WORKPLACE ATHLETES

As someone who lives both in the business workplace and in the professional sports world, I often get asked what the similarities and differences are between the two. I have answered this question in many ways but now realize that the biggest difference is in Performance Management.  The professional athlete gets constant feedback (statistics on each game) and it is objective. In golf, for example, the athlete can look at about a dozen different personal statistic at the end of each weekly tournament. Her coach can show actual video of what she did well and not so well. And very quickly, a plan is put together to address that weakness within hours or days. At the next tournament, the same thing is done and she may have fixed the problem from the week before but the feedback shows different issues and the focus changes to improve the new issues. This constant cycle of feedback is what creates the bedrock for that one competition where the magic happens. So let us juxtapose this to the professional worker who also gets paid, like a pro athlete, for her performance.

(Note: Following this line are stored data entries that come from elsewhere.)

theorem caswLoop_eq (cs : List Char) :
    ∀ (i : Nat) (seen : List Char) (occ : PySem.Dict Char Int),
      occ.items = caswFp cs seen i → (∀ c, c ∈ seen ↔ c ∈ cs.take i) →
      caswLoop cs occ i = caswAbs cs ((caswFp cs seen i).map Prod.fst) := by
  intro i
  induction hk : cs.length - i using Nat.strong_induction_on generalizing i with
  | _ k ih =>
    intro seen occ hItems hSeen
    by_cases h : i < cs.length
    · rw [caswLoop]
      simp only [dif_pos h]
      have hchar : PySem.List.pyGetD cs (i : Int) ' ' = cs[i] := by
        simp [List.getD_eq_getElem?_getD, List.getElem?_eq_getElem h]
      have hSeen1 : cs[i] ∈ seen → ∀ c, c ∈ seen ↔ c ∈ cs.take (i + 1) := by
        intro hs c
        rw [List.take_add_one, List.getElem?_eq_getElem h]
        simp only [List.mem_append, Option.toList_some, List.mem_singleton]
        constructor
        · intro hc; exact Or.inl ((hSeen c).1 hc)
        · rintro (hc | rfl)
          · exact (hSeen c).2 hc
          · exact hs
      have hSeen2 : ∀ c, c ∈ cs[i] :: seen ↔ c ∈ cs.take (i + 1) := by
        intro c
        rw [List.take_add_one, List.getElem?_eq_getElem h]
        simp only [List.mem_cons, List.mem_append, Option.toList_some, List.mem_singleton]
        rw [hSeen c]
        tauto
      by_cases hs : cs[i] ∈ seen
      · -- skipped position: char already consumed, not in occ
        have hfp : caswFp cs seen i = caswFp cs seen (i + 1) := by
          rw [caswFp, dif_pos h, if_pos hs]
        have hcf : occ.contains (PySem.List.pyGetD cs (i : Int) ' ') = false := by
          rw [hchar]
          by_contra hcc
          rw [Bool.not_eq_false] at hcc
          simp only [PySem.Dict.contains, hItems, List.any_eq_true, beq_iff_eq] at hcc
          obtain ⟨p, hp, hp1⟩ := hcc
          exact caswFp_not_seen cs seen i p hp (hp1 ▸ hs)
        simp only [hcf, if_pos]
        rw [hfp]
        exact ih (cs.length - (i + 1)) (by omega) (i + 1) rfl seen occ
          (hfp ▸ hItems) (hSeen1 hs)
      · -- first occurrence of cs[i]
        have hfp : caswFp cs seen i = (cs[i], (i : Int)) :: caswFp cs (cs[i] :: seen) (i + 1) := by
          rw [caswFp, dif_pos h, if_neg hs]
        set rest := caswFp cs (cs[i] :: seen) (i + 1) with hrest
        have hct : occ.contains (PySem.List.pyGetD cs (i : Int) ' ') = true := by
          rw [hchar]
          simp [PySem.Dict.contains, hItems, hfp]
        rw [hct]
        simp only [Bool.true_eq_false, if_false]
        have hrestne : ∀ p ∈ rest, p.1 ≠ cs[i] := by
          intro p hp
          have := caswFp_not_seen cs (cs[i] :: seen) (i + 1) p hp
          intro hc; exact this (hc ▸ List.mem_cons_self)
        have hItems2 : (occ.erase (PySem.List.pyGetD cs (i : Int) ' ')).items = rest := by
          rw [hchar]
          show (occ.items.filter fun p => !p.1 == cs[i]) = rest
          rw [hItems, hfp]
          simp only [List.filter_cons, beq_self_eq_true, Bool.not_true, Bool.false_eq_true,
            if_false]
          exact List.filter_eq_self.2 (fun p hp => by simp [hrestne p hp])
        rcases hre : rest with _ | ⟨p0, rest'⟩
        · -- only one distinct char remains before the pop: return string
          have hsz : (occ.erase (PySem.List.pyGetD cs (i : Int) ' ')).size = 0 := by
            show (occ.erase (PySem.List.pyGetD cs (i : Int) ' ')).items.length = 0
            rw [hItems2, hre]
            rfl
          rw [if_pos hsz, hfp, hre]
          simp [caswAbs, caswSel, PySem.List.min?]
        · have hsz : ¬ (occ.erase (PySem.List.pyGetD cs (i : Int) ' ')).size = 0 := by
            show ¬ (occ.erase (PySem.List.pyGetD cs (i : Int) ' ')).items.length = 0
            rw [hItems2, hre]
            simp
          rw [if_neg hsz]
          have hkeys : (occ.erase (PySem.List.pyGetD cs (i : Int) ' ')).keys
              = rest.map Prod.fst := by
            show (occ.erase (PySem.List.pyGetD cs (i : Int) ' ')).items.map Prod.fst = _
            rw [hItems2]
          have hkeysnd : (occ.erase (PySem.List.pyGetD cs (i : Int) ' ')).keys.Nodup := by
            rw [hkeys, hrest]; exact caswFp_nodup cs (cs[i] :: seen) (i + 1)
          rcases hmk : PySem.List.min? (occ.erase (PySem.List.pyGetD cs (i : Int) ' ')).keys
              (fun x => x) with _ | m
          · exfalso
            have hnil : rest.map Prod.fst = [] := by
              rw [← hkeys]; exact (PySem.List.min?_eq_none_iff _ _).1 hmk
            rw [hre] at hnil
            simp at hnil
          · have hmmem : m ∈ rest.map Prod.fst := hkeys ▸ PySem.List.min?_mem hmk
            obtain ⟨p, hp, hp1⟩ := List.mem_map.1 hmmem
            obtain ⟨jn, hj1, hj2, hj3⟩ := caswFp_mem cs (cs[i] :: seen) (i + 1) p (hrest ▸ hp)
            have hgetD : (occ.erase (PySem.List.pyGetD cs (i : Int) ' ')).getD m 0
                = (jn : Int) := by
              have hpeq : p = (m, (jn : Int)) := Prod.ext hp1 hj1
              have hpm : (m, (jn : Int)) ∈ (occ.erase (PySem.List.pyGetD cs (i : Int) ' ')).items := by
                rw [hItems2]
                exact hpeq ▸ hp
              exact PySem.Dict.getD_of_mem_items _ hpm hkeysnd 0
            have hcsjn : PySem.List.pyGetD cs ((jn : Nat) : Int) ' ' = m := by
              simp only [PySem.List.pyGetD_natCast, List.getD_eq_getElem?_getD, hj3, hp1,
                Option.getD_some]
            have hmk' : PySem.List.min? (rest.map Prod.fst) (fun x => x) = some m := by
              rw [← hkeys]; exact hmk
            rw [hchar] at hgetD hmk hItems2
            simp only [hchar, hgetD, hcsjn]
            have hilt : (i : Int) < (jn : Int) := by exact_mod_cast (by omega : i < jn)
            rw [hfp]
            simp only [List.map_cons, caswAbs, caswSel, hmk']
            by_cases hlt : m < cs[i]
            · rw [if_pos ⟨hilt, hlt⟩, if_pos hlt, caswRes_eq_map]
            · rw [if_neg (fun hc => hlt hc.2), if_neg hlt]
              have hrec := ih (cs.length - (i + 1)) (by omega) (i + 1) rfl (cs[i] :: seen)
                (occ.erase cs[i]) (hrest ▸ hItems2) hSeen2
              rw [hrec, hrest]
              simp only [caswAbs]
    · rw [caswLoop, dif_neg h, caswFp, dif_neg h]
      simp [caswAbs, caswSel, PySem.List.min?]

What happens in most workplaces is that the formal feedback usually is once or twice a year, and it can be largely subjective. So the frequency is less and it is not measurable. In some places, the idea of giving feedback is worrisome and many would just as soon not say anything than to potentially offend someone else or face the wrath of a boss who feels infallible. There are also not very many objective measures in the workplace that are set with the kind of frequency that athletes have. This is a myth I will address later. In many sports, the statistics can be viewed after each event (which can be several times a week like baseball or basketball). Most pro athletes, especially in team sports, have a matrix feedback process in place, getting feedback from multiple sources. When I worked with a pro football team, I was quite surprised at how many assistant coaches there were, not just on offense and defense, but for each position within offense and defense. In other words, the crystal clear objective in athletes’ performance management is to help them and everyone is aligned to get the athlete perform at a high level as often as possible. This is not the case in the workplace.

I fully understand that complexity of creating a Pro-Athlete environment in the workplace, and the nature of work being such that metrics can be hard to come by especially on a daily or weekly basis. What can be done?

First, if you are working in a company, what is to keep you from creating your own weekly metrics? What if that metric were as simple as: What did I do this week to make things better for my role, for my customer, for my peers, for my boss? What keeps you from sharing your weekly dashboard with a confidant at work and asking for feedback on how you could be better, just like a pro athlete would? If you are a leader, your weekly metrics should always include what you have done to make it better for your employees to perform at a very high level. How often are you in meetings and merely observing to see who is performing well and who is not? How well do you know your team to know if they are performing at a high level or just doing business as usual? If your team were a group of highly-paid pro athletes whose performance was visible on a weekly basis to everyone else in the company, how differently would you go about leading (coaching) them? These simple changes can allow you to feel the same emotions as a pro athlete/coach and enjoy in the possibility of having incredible performances!